The spinneret dimensions were the same as those used in Example 3, Sample G, except that the length (O) of the radial spokes was 0.305 mm (0.0120 inches) and the length (Q) of the inner spokes was 1.78 mm (0.0700 inches). The quench air flow rate was 0.67 m/sec (2.2 feet/second) and the quench air temperature was 10°C. The filaments were treated with spin finish, drawn with a feed roll rotating at 868 mpm (949 yards/minute), and drawn at a draw ratio of 2.7 with a pair of draw rolls heated to 184°C. After drawing, the heated filaments were passed through a hot air jet bulking process (220°C) of the type described by Breen and Lauterbach in U.S. Patent No. 3,186,155. The fineness of the bundle was 1370 dtex (1235 denier) and that of each filament was 21 dtexpf (19 dpf).

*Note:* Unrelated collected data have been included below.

-- pv_equiv track=rewrite | github.com/nijel/translate | translate/filters/decoration.py | spacestart
-- ===== SOURCE A (Python) =====
-- def spacestart(str1):
--     """Returns all the whitespace from the start of the string."""
--     newstring = ""
--     for c in str1:
--         if c.isspace():
--             newstring += c
--         else:
--             break
--     return newstring
-- ===== SOURCE B (Python) =====
-- def spacestart(str1):
--     """Returns all the whitespace from the start of the string."""
--     return str1[:len(str1) - len(str1.lstrip())]
-- ===== Notes on version B (the rewrite author's own statement) =====
-- stated objective: simpler
-- what changed: Replaces the char-by-char accumulation loop with a closed-form slice: the leading-whitespace run length is len(str1) - len(str1.lstrip()).
import Mathlib
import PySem

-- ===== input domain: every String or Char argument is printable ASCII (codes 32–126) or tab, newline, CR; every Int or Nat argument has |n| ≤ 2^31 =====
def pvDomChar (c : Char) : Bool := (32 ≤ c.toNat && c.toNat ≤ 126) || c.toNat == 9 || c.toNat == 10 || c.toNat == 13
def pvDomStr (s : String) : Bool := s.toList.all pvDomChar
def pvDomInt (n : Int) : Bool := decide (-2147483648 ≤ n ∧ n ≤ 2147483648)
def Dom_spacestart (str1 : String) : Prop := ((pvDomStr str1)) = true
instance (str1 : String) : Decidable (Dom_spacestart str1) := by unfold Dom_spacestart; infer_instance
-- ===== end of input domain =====

-- B replaces A's char-by-char accumulation loop with a closed-form slice str1[:len(str1)-len(str1.lstrip())]; objective: simpler.


-- ===== PORT A =====
-- the 'for c in str1' loop with 'break': accumulate whitespace chars into newstring, stop at the first non-space
def spacestartGo (cs : List Char) (newstring : String) : String :=
  match cs with
  | [] => newstring
  | c :: rest => if PySem.Chars.isspace c then spacestartGo rest (newstring.push c) else newstring

def spacestart (str1 : String) : String := spacestartGo str1.toList ""

-- ===== PORT B =====
def spacestart_alt (str1 : String) : String :=
  PySem.Str.slice str1 none (some (PySem.Str.len str1 - PySem.Str.len (PySem.Str.lstrip str1)))

-- ===== PRECONDITION & SPEC =====
def Spec_spacestart (str1 : String) (out : String) : Prop := out = spacestart_alt str1
instance (str1 : String) (out : String) : Decidable (Spec_spacestart str1 out) := by unfold Spec_spacestart; infer_instance

-- ===== CLAIM (what is proved, stated in full; the proofs are below) =====
def Claim_equal_spacestart : Prop := ∀ (str1 : String), Dom_spacestart str1 → Spec_spacestart str1 (spacestart str1)

-- ===== LEMMAS AND PROOFS =====
theorem spacestartGo_eq (cs : List Char) (acc : String) :
    (spacestartGo cs acc).toList = acc.toList ++ cs.takeWhile PySem.Chars.isspace := by
  induction cs generalizing acc with
  | nil => simp [spacestartGo]
  | cons c rest ih =>
    simp only [spacestartGo, List.takeWhile]
    by_cases h : PySem.Chars.isspace c
    · simp [h, ih]
    · simp [h]

theorem spacestart_alt_toList (s : String) :
    (spacestart_alt s).toList = s.toList.takeWhile PySem.Chars.isspace := by
  unfold spacestart_alt
  have hlen : PySem.Str.len s - PySem.Str.len (PySem.Str.lstrip s)
      = ((s.toList.takeWhile PySem.Chars.isspace).length : Int) := by
    simp only [PySem.Str.len, PySem.Str.toList_lstrip, PySem.Chars.lstrip]
    have := List.takeWhile_append_dropWhile (p := PySem.Chars.isspace) (l := s.toList)
    have hl : (s.toList.takeWhile PySem.Chars.isspace).length
        + (s.toList.dropWhile PySem.Chars.isspace).length = s.toList.length := by
      rw [← List.length_append, this]
    omega
  rw [hlen, PySem.Str.toList_slice, PySem.Chars.slice_eq_listSlice,
    PySem.List.slice_to_natCast]
  exact (List.prefix_iff_eq_take.mp (List.takeWhile_prefix _)).symm

-- ===== VERDICT (by name: the statement is the Claim_ definition above) =====
theorem spacestart_spec : Claim_equal_spacestart := by
  intro s _
  unfold Spec_spacestart spacestart
  apply String.toList_injective
  rw [spacestartGo_eq, spacestart_alt_toList]
  simp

The soil resistance was satisfactory and the glitter was comparable to that of Sample G in Example 3. The cross sections of the filaments in this example appeared more rectangular than those in Sample G, Example 3. This is due to the difference in processing conditions, particularly the difference in polymer RV.

Claims (8)

1. A continuous filament comprising a thermoplastic synthetic polymer and having a solid axial core and four substantially equidistant continuous non-circular voids, a void content of about 6% to 25% and a four-sided cross-sectional contour, each void being centered on substantially one side of the contour, characterized in that small convex or concave curves are present along the sides of the four-sided cross-sectional contour. 2. A continuous filament comprising a thermoplastic synthetic polymer and having a solid axial core and four substantially equidistant continuous circular voids, a void content of about 6% to 25% and a four-sided cross-sectional contour, each void being substantially centered on one side of the contour, characterized in that small convex or concave curves are present along the sides of the four-sided cross-sectional contour. 3. A continuous filament comprising a thermoplastic synthetic polymer and having a solid axial core and four substantially equidistant continuous triangle-like voids, a void content of about 6% to 25% and a quadrilateral cross-sectional contour with the apex of each void directed toward the central longitudinal axis of the core and the base of each void substantially centered on one side of the contour, characterized in that small convex or concave curves are present along the sides of the quadrilateral cross-sectional contour. 4. Continuous filament according to claim 1, 2 or 3, wherein the voids have substantially equal dimensions. 5. Continuous filament according to claim 1, 2 or 3, wherein the polymer is selected from the group consisting of polyolefins, polyamides and polyesters. 6. Continuous filament according to claim 5, wherein the polymer is polypropylene. 7. The continuous filament of claim 5, wherein the polymer is nylon 66. 8. Continuous filaments according to claim 5, in which the polymer is polyethylene terephthalate.